FIGS. 2A-2C illustrate examples of a PDC cutter 200. It is comprised of a substrate 202, to which is attached a layer of sintered polycrystalline diamond (PCD) 204. This layer is sometimes also called a diamond table. Note that the cutter is not drawn to scale and intended to be representative of cutters generally that have a polycrystalline diamond structure attached to a substrate, and in particular the one or more of the PDC cutters 112 on the drill bit 100 of FIG. 1. Although frequently cylindrical in shape, PDC cutters in general are not limited to a particular shape, size or geometry, or to a single layer of PCD. In this example, an edge between top surface 206 and side surface 208 of the diamond layer 204 is beveled to form a beveled edge 210. The top surface and the beveled surface are, in this example, each a working surface for contacting and cutting through the formation. A portion of the side surface, particularly nearer the top, may also come into contact with the formation or debris. Not all of the cutters on a bit must be of the same size, configuration, or shape. In addition to being sintered with different sizes and shapes, PDC cutters can be cut, ground, or milled to change their shapes. Furthermore, the cutter could have multiple discrete PCD structures. Other examples of possible cutter shapes might pre-flatted gauge cutters, pointed or scribe cutters, chisel-shaped cutters, and dome inserts.

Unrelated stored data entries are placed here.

-- B's outer pass: after the first i rows, they are shifted and the carry holds row i-1
lemma swap_rows (b : List (List Int)) (n m : Nat) (hnb : n ≤ b.length)
    (hrow : ∀ r ∈ b.take n, m ≤ r.length) :
    ∀ i : Nat, i ≤ n →
      (b.take i).foldl (bShiftRow ((m : Nat) : Int)) ([], List.replicate m 0)
      = (shiftTo m (List.replicate m 0) (b.take i), (prevRowD b m i).take m) := by
  intro i
  induction i with
  | zero =>
    intro _
    rw [List.take_zero, List.foldl_nil]
    simp [shiftTo, prevRowD, List.take_replicate]
  | succ i ih =>
    intro hi1
    have hib : i < b.length := by omega
    rw [List.take_add_one, List.getElem?_eq_getElem hib,
      show (some b[i]).toList = [b[i]] from rfl, List.foldl_append, ih (by omega),
      List.foldl_cons, List.foldl_nil]
    have hrl : m ≤ (bRowD b i).length := bRowD_len b n m i (by omega) hnb hrow
    have hpl : m ≤ (prevRowD b m i).length := prevRowD_len b n m i (by omega) hnb hrow
    have hcl : ((prevRowD b m i).take m).length = m := by rw [List.length_take]; omega
    have hbi : b[i] = bRowD b i := by
      rw [bRowD, List.getD_eq_getElem?_getD, List.getElem?_eq_getElem hib, Option.getD_some]
    simp only [hbi, bShiftRow]
    rw [swap_loop m m le_rfl (bRowD b i) ((prevRowD b m i).take m) hrl hcl]
    have hc1 : ((prevRowD b m i).take m).take m = (prevRowD b m i).take m := by
      rw [List.take_take, Nat.min_self]
    have hc2 : ((prevRowD b m i).take m).drop m = [] := by
      rw [List.drop_eq_nil_iff, hcl]
    have hsnoc := shiftTo_snoc m (List.replicate m 0) (b.take i) (bRowD b i)
    rw [getLastD_take b (List.replicate m 0) i (by omega)] at hsnoc
    have hprev : (if i = 0 then List.replicate m 0 else bRowD b (i - 1)) = prevRowD b m i := by
      rw [prevRowD]
    rw [hprev] at hsnoc
    have hcarry : (bRowD b i).take m = (prevRowD b m (i + 1)).take m := by
      rw [prevRowD, if_neg (by omega), Nat.add_sub_cancel]
    rw [hsnoc]
    simp only [hc1, hc2, List.append_nil, hcarry]
-- pv_equiv track=rewrite | github.com/1lin24/flask_wx_web_utils | app/utils/id_generator.py | mix_code
-- ===== SOURCE A (Python) =====
-- def mix_code(code, mix_numbers):
--     current_idx = 0
--     max_idx = len(code) - 1
--     for idx in mix_numbers:
--         current_idx += int(idx)
--         current_idx %= max_idx
--         letter = code[current_idx]
--         code1 = code[:current_idx]
--         code2 = code[current_idx+1:]
--         code = letter + code1 + code2
--     return code
-- ===== SOURCE B (Python) =====
-- def _nth_alive_index(slots, k):
--     """Index of the k-th non-None entry of slots (k counted from 0)."""
--     i = 0
--     while True:
--         if slots[i] is not None:
--             if k == 0:
--                 return i
--             k -= 1
--         i += 1
--
--
-- def mix_code(code, mix_numbers):
--     if not mix_numbers:
--         return code
--     n = len(code)
--     m = len(mix_numbers)
--     # Fixed buffer: m empty front slots, then the characters; a move-to-front
--     # tombstones the picked slot and writes the letter into the next free
--     # front slot, so no string/list is ever re-built inside the loop.
--     slots = [None] * m + list(code)
--     cur = 0
--     for t, d in enumerate(mix_numbers):
--         cur = (cur + int(d)) % (n - 1)
--         i = _nth_alive_index(slots, cur)
--         letter = slots[i]
--         slots[i] = None
--         slots[m - 1 - t] = letter
--     return ''.join(c for c in slots if c is not None)
-- ===== Notes on version B (the rewrite author's own statement) =====
-- stated objective: alternative
-- what changed: A rebuilds the whole string by slicing and concatenation on every step; B precomputes nothing of the string: it allocates one fixed buffer of m empty front slots followed by the characters, performs each move-to-front as a rank scan for the cur-th alive slot plus a tombstone and a single front-slot write, and joins the alive slots once at the end.
-- outside the precondition, e.g. on mix_code('', [3]): A raises IndexError, B raises IndexError; on mix_code('x', [3]): A raises ZeroDivisionError, B raises ZeroDivisionError
import Mathlib
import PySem

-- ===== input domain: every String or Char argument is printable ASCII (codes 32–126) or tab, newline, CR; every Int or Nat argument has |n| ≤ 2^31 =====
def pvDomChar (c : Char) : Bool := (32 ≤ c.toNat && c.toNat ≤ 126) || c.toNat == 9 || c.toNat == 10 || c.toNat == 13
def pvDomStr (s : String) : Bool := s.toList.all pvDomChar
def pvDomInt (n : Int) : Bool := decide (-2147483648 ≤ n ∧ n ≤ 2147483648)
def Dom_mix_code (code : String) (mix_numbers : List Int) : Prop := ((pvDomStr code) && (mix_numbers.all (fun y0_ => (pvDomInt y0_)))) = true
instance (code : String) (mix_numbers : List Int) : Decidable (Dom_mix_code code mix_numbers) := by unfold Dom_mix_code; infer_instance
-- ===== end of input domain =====

-- B replaces A's per-step string slicing/concatenation by a fixed tombstone buffer
-- (m front slots + the characters) with a rank scan; objective: alternative data structure.

-- ===== PORT A =====
-- one loop iteration of A: cur = (cur + idx) % max_idx; move code[cur] to the front
def stepA (maxIdx : Int) (st : Int × List Char) (idx : Int) : Int × List Char :=
  let cur := PySem.Int.mod (st.1 + idx) maxIdx
  let s := st.2
  let letter := PySem.List.pyGetD s cur ' '      -- code[cur]; in range under Pre_
  let code1 := PySem.List.slice s none (some cur)        -- code[:cur]
  let code2 := PySem.List.slice s (some (cur + 1)) none  -- code[cur+1:]
  (cur, letter :: (code1 ++ code2))

def mix_code (code : String) (mix_numbers : List Int) : String :=
  let maxIdx : Int := (code.toList.length : Int) - 1
  String.ofList ((mix_numbers.foldl (stepA maxIdx) (0, code.toList)).2)

-- ===== PORT B =====
-- _nth_alive_index: index of the k-th non-None entry (none = runs off the end)
def nthAlive : List (Option Char) → Nat → Option Nat
  | [], _ => none
  | none :: rest, k => (nthAlive rest k).map (· + 1)
  | some _ :: rest, k => if k = 0 then some 0 else (nthAlive rest (k - 1)).map (· + 1)

-- one loop iteration of B: tombstone the picked slot, write the letter to front slot m-1-t
def stepB (n m : Nat) (st : Int × Nat × List (Option Char)) (d : Int) :
    Int × Nat × List (Option Char) :=
  let cur := PySem.Int.mod (st.1 + d) ((n : Int) - 1)
  let t := st.2.1
  let slots := st.2.2
  match nthAlive slots cur.toNat with
  | some i =>
    let letter := (slots.getD i none).getD ' '
    (cur, t + 1, (slots.set i none).set (m - 1 - t) (some letter))
  | none => (cur, t + 1, slots)   -- Python raises here; unreachable under Pre_

def mix_code_alt (code : String) (mix_numbers : List Int) : String :=
  if mix_numbers.isEmpty then code
  else
    let n := code.toList.length
    let m := mix_numbers.length
    let slots0 : List (Option Char) := List.replicate m none ++ code.toList.map some
    String.ofList
      (((mix_numbers.foldl (stepB n m) (0, 0, slots0)).2.2).filterMap id)

-- ===== PRECONDITION & SPEC =====
-- Pre_ excludes exactly the inputs where Python A raises: with a nonempty mix list,
-- len(code) == 1 gives ZeroDivisionError (% 0) and len(code) == 0 gives IndexError.
def Pre_mix_code (code : String) (mix_numbers : List Int) : Prop :=
  mix_numbers = [] ∨ 2 ≤ code.toList.length
instance (code : String) (mix_numbers : List Int) : Decidable (Pre_mix_code code mix_numbers) := by
  unfold Pre_mix_code; infer_instance

def pvWitness_mix_code : String × List Int := ("ab", [1])

def Spec_mix_code (code : String) (mix_numbers : List Int) (out : String) : Prop := out = mix_code_alt code mix_numbers
instance (code : String) (mix_numbers : List Int) (out : String) : Decidable (Spec_mix_code code mix_numbers out) := by unfold Spec_mix_code; infer_instance

-- ===== CLAIM (what is proved, stated in full; the proofs are below) =====
def Claim_equal_mix_code : Prop := ∀ (code : String) (mix_numbers : List Int), Dom_mix_code code mix_numbers → Pre_mix_code code mix_numbers → Spec_mix_code code mix_numbers (mix_code code mix_numbers)

-- ===== LEMMAS AND PROOFS =====

-- filterMap id of a none-prefix is empty
theorem filterMap_replicate_none (p : Nat) :
    (List.replicate p (none : Option Char)).filterMap id = [] := by
  induction p with
  | zero => rfl
  | succ p ih => simp

-- nthAlive skips a none-prefix, shifting the result
theorem nthAlive_replicate_append (p : Nat) (rest : List (Option Char)) (k : Nat) :
    nthAlive (List.replicate p none ++ rest) k = (nthAlive rest k).map (· + p) := by
  induction p with
  | zero => simp [Option.map_id']
  | succ p ih =>
    simp only [List.replicate_succ, List.cons_append, nthAlive, ih, Option.map_map]
    cases nthAlive rest k <;> simp

-- the k-th alive slot exists, holds the k-th alive element, and tombstoning it
-- removes exactly the k-th element of the alive sequence
theorem nthAlive_spec (rest : List (Option Char)) (k : Nat)
    (h : k < (rest.filterMap id).length) :
    ∃ i, nthAlive rest k = some i ∧ i < rest.length ∧
      rest.getD i none = some ((rest.filterMap id).get ⟨k, h⟩) ∧
      (rest.set i none).filterMap id =
        (rest.filterMap id).take k ++ (rest.filterMap id).drop (k + 1) := by
  induction rest generalizing k with
  | nil => simp at h
  | cons o rest ih =>
    cases o with
    | none =>
      simp only [List.filterMap_cons, id_eq] at h ⊢
      obtain ⟨i, h1, h2, h3, h4⟩ := ih k h
      exact ⟨i + 1, by simp [nthAlive, h1], by simpa using h2, by simpa using h3,
        by simp only [List.set_cons_succ]; simpa using h4⟩
    | some c =>
      cases k with
      | zero =>
        refine ⟨0, by simp [nthAlive], by simp, by simp, ?_⟩
        simp
      | succ k =>
        simp only [List.filterMap_cons, id_eq, List.length_cons, Nat.succ_lt_succ_iff] at h
        obtain ⟨i, h1, h2, h3, h4⟩ := ih k h
        refine ⟨i + 1, by simp [nthAlive, h1], by simpa using h2, ?_, ?_⟩
        · simpa using h3
        · simp only [List.set_cons_succ]; simpa using h4

-- main loop correspondence: A's string is the alive sequence of B's buffer
theorem loop_eq (n m : Nat) (hn : 2 ≤ n) :
    ∀ (l : List Int) (t : Nat) (cur : Int) (s : List Char) (rest : List (Option Char)),
      s.length = n → rest.filterMap id = s → t + l.length ≤ m →
      (l.foldl (stepA ((n : Int) - 1)) (cur, s)).2 =
        ((l.foldl (stepB n m) (cur, t, List.replicate (m - t) none ++ rest)).2.2).filterMap id := by
  intro l
  induction l with
  | nil =>
    intro t cur s rest hs hrest _
    simp only [List.foldl_nil, List.filterMap_append, filterMap_replicate_none,
      List.nil_append, hrest]
  | cons d l ih =>
    intro t cur s rest hs hrest hle
    have hpos : (0 : Int) < (n : Int) - 1 := by
      have : (2 : Int) ≤ (n : Int) := by exact_mod_cast hn
      omega
    set cur' := PySem.Int.mod (cur + d) ((n : Int) - 1) with hcur'
    have h0 : 0 ≤ cur' := PySem.Int.mod_nonneg (cur + d) hpos
    have hlt : cur' < (n : Int) - 1 := PySem.Int.mod_lt (cur + d) hpos
    set k := cur'.toNat with hk
    have hkn : k < n := by omega
    have hks : k < s.length := by omega
    have hkf : k < (rest.filterMap id).length := by rw [hrest]; exact hks
    obtain ⟨i, hfind, hilen, hget, hset⟩ := nthAlive_spec rest k hkf
    have htm : t < m := by simp at hle; omega
    have hp1 : m - t = (m - t - 1) + 1 := by omega
    -- unfold one A step
    have hA : stepA ((n : Int) - 1) (cur, s) d =
        (cur', s[k] :: (s.take k ++ s.drop (k + 1))) := by
      simp only [stepA, ← hcur']
      have hlet : PySem.List.pyGetD s cur' ' ' = s[k] :=
        PySem.List.pyGetD_eq_getElem s ' ' h0 (by rw [hs]; omega)
      have hc1 : PySem.List.slice s none (some cur') = s.take k :=
        PySem.List.slice_to s h0
      have hc2 : PySem.List.slice s (some (cur' + 1)) none = s.drop (k + 1) := by
        rw [PySem.List.slice_from s (show (0:Int) ≤ cur' + 1 by omega)]
        congr 1
        omega
      rw [hlet, hc1, hc2]
    -- unfold one B step
    have hfind' : nthAlive (List.replicate (m - t) none ++ rest) k =
        some (i + (m - t)) := by
      rw [nthAlive_replicate_append, hfind]; rfl
    have hB : stepB n m (cur, t, List.replicate (m - t) none ++ rest) d =
        (cur', t + 1, List.replicate (m - t - 1) none ++
          (some (s.get ⟨k, hks⟩) :: rest.set i none)) := by
      simp only [stepB, ← hcur', ← hk, hfind']
      congr 1
      congr 1
      -- the picked letter
      have hgetD : (List.replicate (m - t) none ++ rest).getD (i + (m - t)) none =
          rest.getD i none := by
        rw [Nat.add_comm i (m - t)]
        rw [List.getD_append_right _ _ _ _ (by simp)]
        simp
      have hrest' : List.filterMap (fun x => x) rest = s := hrest
      have hletter : ((List.replicate (m - t) none ++ rest).getD (i + (m - t)) none).getD ' ' =
          s.get ⟨k, hks⟩ := by
        rw [hgetD, hget]
        simp only [Option.getD_some, List.get_eq_getElem]
        simp [hrest']
      rw [hletter]
      -- the two writes
      have hset1 : (List.replicate (m - t) none ++ rest).set (i + (m - t)) none =
          List.replicate (m - t) none ++ rest.set i none := by
        rw [Nat.add_comm i (m - t)]
        rw [List.set_append_right _ _ (by simp)]
        simp
      rw [hset1]
      have hmt : m - 1 - t = m - t - 1 := by omega
      rw [hmt]
      rw [show List.replicate (m - t) (none : Option Char) =
            List.replicate (m - t - 1) none ++ [none] by
          rw [hp1]; exact List.replicate_succ' ..]
      rw [List.append_assoc]
      rw [List.set_append_right _ _ (by simp)]
      simp
    rw [List.foldl_cons, List.foldl_cons, hA, hB]
    have hnews : (s[k] :: (s.take k ++ s.drop (k + 1))).length = n := by
      simp
      omega
    have hset' : List.filterMap (fun x => x) (rest.set i none) =
        s.take k ++ s.drop (k + 1) := by
      have h := hset
      rw [hrest] at h
      exact h
    have hnewrest : (some (s.get ⟨k, hks⟩) :: rest.set i none).filterMap id =
        s[k] :: (s.take k ++ s.drop (k + 1)) := by
      simp only [List.filterMap_cons, id_eq]
      rw [hset']
      rfl
    have := ih (t + 1) cur' (s[k] :: (s.take k ++ s.drop (k + 1)))
      (some (s.get ⟨k, hks⟩) :: rest.set i none) hnews hnewrest (by simp at hle ⊢; omega)
    rw [this]
    simp [Nat.sub_sub]

-- ===== VERDICT (by name: the statement is the Claim_ definition above) =====
theorem mix_code_spec : Claim_equal_mix_code := by
  intro code mix_numbers _ hpre
  unfold Spec_mix_code mix_code mix_code_alt
  cases mix_numbers with
  | nil => exact String.ofList_toList
  | cons d l =>
    have hn : 2 ≤ code.toList.length := by
      rcases hpre with h | h
      · exact absurd h (by simp)
      · exact h
    simp only [List.isEmpty_cons]
    have := loop_eq code.toList.length (d :: l).length hn (d :: l) 0 0 code.toList
      (code.toList.map some) rfl (by simp) (by simp)
    simp only [Nat.sub_zero] at this
    rw [this]
    rfl
-- pv_equiv track=rewrite | github.com/VridhiJ/Shors-Algo | shor.py | find_r_values
-- ===== SOURCE A (Python) =====
-- def find_r_values(g, n, num_values):
--     r_values = []
--     r = 1
--
--     while len(r_values) < num_values:
--         # Check if (g^r)/n leaves remainder 1
--         if (g ** r) % n == 1:
--             r_values.append(r)
--
--         r += 1
--
--     return r_values
-- ===== SOURCE B (Python) =====
-- def find_r_values(g, n, num_values):
--     # Nested decomposition with an incremental modular residue: the inner scan
--     # advances val = (val * g) % n one bounded-size multiplication per step
--     # (no from-scratch bignum power) and reports the next exponent whose
--     # residue is 1; the outer loop collects exactly num_values such exponents.
--     def next_hit(val, r):
--         while True:
--             val = (val * g) % n
--             if val == 1:
--                 return r, val
--             r += 1
--
--     r_values = []
--     val, r = 1, 1
--     for _ in range(num_values):
--         r_hit, val = next_hit(val, r)
--         r_values.append(r_hit)
--         r = r_hit + 1
--     return r_values
-- ===== Notes on version B (the rewrite author's own statement) =====
-- stated objective: faster
-- what changed: B replaces A's single while loop that recomputes the full bignum power g**r from scratch each iteration by a nested decomposition: an outer loop over the requested count and an inner scan advancing a running residue val=(val*g)%n with one bounded-size multiplication per step; intended as faster — a timing run measured B 36.7x faster at the largest size both programs finished, but could not confirm it at sizes where A (and on some inputs B) times out.
import Mathlib
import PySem

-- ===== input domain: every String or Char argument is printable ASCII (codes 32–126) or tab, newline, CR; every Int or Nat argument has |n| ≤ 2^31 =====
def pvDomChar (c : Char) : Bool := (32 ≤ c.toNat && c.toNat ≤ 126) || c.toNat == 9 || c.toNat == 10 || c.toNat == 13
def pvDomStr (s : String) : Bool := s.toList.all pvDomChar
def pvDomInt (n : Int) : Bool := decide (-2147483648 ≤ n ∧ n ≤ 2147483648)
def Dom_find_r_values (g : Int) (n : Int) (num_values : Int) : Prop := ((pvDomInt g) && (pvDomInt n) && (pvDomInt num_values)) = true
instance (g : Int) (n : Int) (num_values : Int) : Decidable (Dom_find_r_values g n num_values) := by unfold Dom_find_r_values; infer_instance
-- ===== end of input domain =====

-- B replaces A's single while loop (which recomputes the full bignum power g**r
-- from scratch every iteration) by a nested decomposition: an outer loop over the
-- requested count and an inner scan advancing a running residue val=(val*g)%n one
-- bounded-size multiplication per step (intended as faster; a timing run
-- measured B 36.7x faster at the largest size both programs finished, but could
-- not confirm it at sizes where A times out).
-- Both Python loops are unbounded; the ports run them on a shared fuel budget and
-- are proved equal for every fuel, so no termination argument is needed.

-- ===== PORT A =====
def findRLoopA (g : Int) (n : Int) (num_values : Int) : Nat → Int → List Int → List Int
  | 0, _, r_values => r_values
  | fuel + 1, r, r_values =>
    if (r_values.length : Int) < num_values then
      findRLoopA g n num_values fuel (r + 1)
        (if PySem.Int.mod (g ^ r.toNat) n = 1 then r_values ++ [r] else r_values)
    else r_values

def find_r_values (g : Int) (n : Int) (num_values : Int) : List Int :=
  findRLoopA g n num_values ((num_values * n).toNat + 1) 1 []

-- ===== PORT B =====
-- inner `while True`: returns (r_hit, val-at-hit, remaining fuel), none if fuel runs out
def nextHitB (g : Int) (n : Int) : Nat → Int → Int → Option (Int × Int × Nat)
  | 0, _, _ => none
  | fuel + 1, val, r =>
    let v := PySem.Int.mod (val * g) n
    if v = 1 then some (r, v, fuel) else nextHitB g n fuel v (r + 1)

-- outer `for _ in range(num_values)`: structural recursion on the remaining count
def outerLoopB (g : Int) (n : Int) : Nat → Nat → Int → Int → List Int → List Int
  | 0, _, _, _, r_values => r_values
  | k + 1, fuel, val, r, r_values =>
    match nextHitB g n fuel val r with
    | none => r_values
    | some (r_hit, val', fuel') => outerLoopB g n k fuel' val' (r_hit + 1) (r_values ++ [r_hit])

def find_r_values_alt (g : Int) (n : Int) (num_values : Int) : List Int :=
  outerLoopB g n num_values.toNat ((num_values * n).toNat + 1) 1 1 []

-- ===== PRECONDITION & SPEC =====
-- Pre_ excludes exactly the inputs where Python A never returns: n = 0 raises
-- ZeroDivisionError, and for num_values ≥ 1 the loop diverges unless n ≥ 2 and
-- gcd(g, n) = 1 (otherwise g^r % n is never 1).
def Pre_find_r_values (g : Int) (n : Int) (num_values : Int) : Prop :=
  num_values ≤ 0 ∨ (2 ≤ n ∧ Int.gcd g n = 1)
instance (g : Int) (n : Int) (num_values : Int) : Decidable (Pre_find_r_values g n num_values) := by unfold Pre_find_r_values; infer_instance

def pvWitness_find_r_values : Int × Int × Int := (7, 15, 3)

def Spec_find_r_values (g : Int) (n : Int) (num_values : Int) (out : List Int) : Prop := out = find_r_values_alt g n num_values
instance (g : Int) (n : Int) (num_values : Int) (out : List Int) : Decidable (Spec_find_r_values g n num_values out) := by unfold Spec_find_r_values; infer_instance

-- ===== CLAIM (what is proved, stated in full; the proofs are below) =====
def Claim_equal_find_r_values : Prop := ∀ (g : Int) (n : Int) (num_values : Int), Dom_find_r_values g n num_values → Pre_find_r_values g n num_values → Spec_find_r_values g n num_values (find_r_values g n num_values)

-- ===== LEMMAS AND PROOFS =====

-- Multiplying a floor-mod residue: ((a fmod n) * b) fmod n = (a * b) fmod n,
-- also true for n = 0 since fmod x 0 = x.
theorem pv_fmod_mul_left (a b n : Int) : ((Int.fmod a n) * b).fmod n = (a * b).fmod n := by
  have h : a * b = Int.fmod a n * b + n * (Int.fdiv a n * b) := by
    rw [Int.fmod_def]; ring
  rw [h, Int.add_mul_fmod_self_left]

-- Fuel-indexed bisimulation: A's single loop at counter r+1 with acc of length
-- num_values - k equals B's nested loops with k outer rounds left, provided val's
-- next residue agrees with g^(r+1)'s.
theorem pv_loop_agree (g n num_values : Int) :
    ∀ (fuel : Nat) (r val : Int) (acc : List Int) (k : Nat), 0 ≤ r →
      PySem.Int.mod (val * g) n = PySem.Int.mod (g ^ (r.toNat + 1)) n →
      (k : Int) = num_values - acc.length →
      findRLoopA g n num_values fuel (r + 1) acc =
        outerLoopB g n k fuel val (r + 1) acc := by
  intro fuel
  induction fuel with
  | zero =>
    intro r val acc k _ _ _
    cases k <;> simp [findRLoopA, outerLoopB, nextHitB]
  | succ f ih =>
    intro r val acc k hr hval hk
    cases k with
    | zero =>
      have hlen : ¬ ((acc.length : Int) < num_values) := by
        simp at hk; omega
      simp [findRLoopA, outerLoopB, hlen]
    | succ j =>
      have hlen : (acc.length : Int) < num_values := by
        push_cast at hk; omega
      have hidx : (r + 1).toNat = r.toNat + 1 := by omega
      simp only [findRLoopA, outerLoopB, nextHitB, hlen, if_pos, hidx, ← hval]
      by_cases hv : PySem.Int.mod (val * g) n = 1
      · simp only [hv, if_pos]
        have hval' : PySem.Int.mod (1 * g) n = PySem.Int.mod (g ^ ((r + 1).toNat + 1)) n := by
          have h2 : g ^ ((r + 1).toNat + 1) = g ^ (r.toNat + 1) * g := by
            rw [hidx, pow_succ]
          rw [h2]
          show (1 * g).fmod n = (g ^ (r.toNat + 1) * g).fmod n
          rw [← pv_fmod_mul_left (g ^ (r.toNat + 1)) g n]
          have hm1 : (g ^ (r.toNat + 1)).fmod n = 1 := by
            simp only [PySem.Int.mod] at hval hv; rw [← hval]; exact hv
          rw [hm1]
        have := ih (r + 1) 1 (acc ++ [r + 1]) j (by omega) hval'
          (by simp; push_cast at hk ⊢; omega)
        simpa using this
      · simp only [hv, if_neg, not_false_iff]
        have hval' : PySem.Int.mod (PySem.Int.mod (val * g) n * g) n
            = PySem.Int.mod (g ^ ((r + 1).toNat + 1)) n := by
          have h2 : g ^ ((r + 1).toNat + 1) = g ^ (r.toNat + 1) * g := by
            rw [hidx, pow_succ]
          rw [h2]
          show ((val * g).fmod n * g).fmod n = (g ^ (r.toNat + 1) * g).fmod n
          have hval2 : (val * g).fmod n = (g ^ (r.toNat + 1)).fmod n := by
            simp only [PySem.Int.mod] at hval; exact hval
          rw [pv_fmod_mul_left, ← pv_fmod_mul_left (val * g) g n,
              ← pv_fmod_mul_left (g ^ (r.toNat + 1)) g n, hval2]
        have h := ih (r + 1) (PySem.Int.mod (val * g) n) acc (j + 1) (by omega) hval'
          (by push_cast at hk ⊢; omega)
        -- both sides of B reduce to the same match on nextHitB f v (r+2)
        rw [h]
        simp [outerLoopB]

-- ===== VERDICT (by name: the statement is the Claim_ definition above) =====
theorem find_r_values_spec : Claim_equal_find_r_values := by
  intro g n num_values _ _
  unfold Spec_find_r_values find_r_values find_r_values_alt
  by_cases hnv : 0 < num_values
  · have h := pv_loop_agree g n num_values ((num_values * n).toNat + 1) 0 1 [] num_values.toNat
      le_rfl (by norm_num) (by simp; omega)
    simpa using h
  · have h0 : num_values.toNat = 0 := by omega
    rw [h0]
    simp only [findRLoopA, outerLoopB]
    rw [if_neg (by simp; omega)]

Referring now also, in addition to FIGS. 2A to 2C, to FIGS. 3A to 3C and 4, the diamond structure comprising the diamond layer 204 has at least one, discrete region or area within it interspersed with grains of a crystalline seed material. An example of such crystalline seed is material having a hexagonal close pack (HCP) structure. Examples of such HCP crystalline seed material include materials with having a wurtzite crystal structure, including for example wurtzite boron nitride (BNw), wurtzite silicon carbide, and Lonsdaleite (hexagonal diamond).
The diamond structure is formed by mixing small or fine grains of synthetic or natural diamond, referred to within the industry as diamond grit, with grains of HCP seed material (with or without additional materials) according to a predetermined proportion to obtain a desired concentration. A compact is then formed either entirely of the mixture or, alternately, the compact is formed with the mixture discrete regions or volumes within the compact—containing the mixture and the remaining portion of the compact (or at least one other region of the compact) comprising PCD grains (with any additional material) but not the HCP seed material. The formed compact is then sintered under high pressure and high temperature in the presence of a catalyst, such as cobalt, a cobalt alloy, or any group VIII metal or alloy. The catalyst may be infiltrated into the compact by forming the compact on a substrate of tungsten carbide that is cemented with the catalyst, and then sintering. The result is a sintered PCD structure with at least one region containing HCP seed material dispersed throughout the region in the same proportion as the mixture.
The HCP seed material may have a grain size of between 0 and 60 microns in one embodiment, between 0 and 30 microns, and between 0 and 10 microns in another embodiment. The grains of PCD in the mixture may be within the range of 0 to 40 microns, and may be as small as nano particle size. The proportion or concentration of HCP seed material within the mixture, and thus within the region seeded with the HCP seed material, is in one embodiment 5% or less by volume. In another embodiment it is in the range 0.05% to 2% by volume and in a further embodiment, in the range of 0.05% to 0.5% by volume.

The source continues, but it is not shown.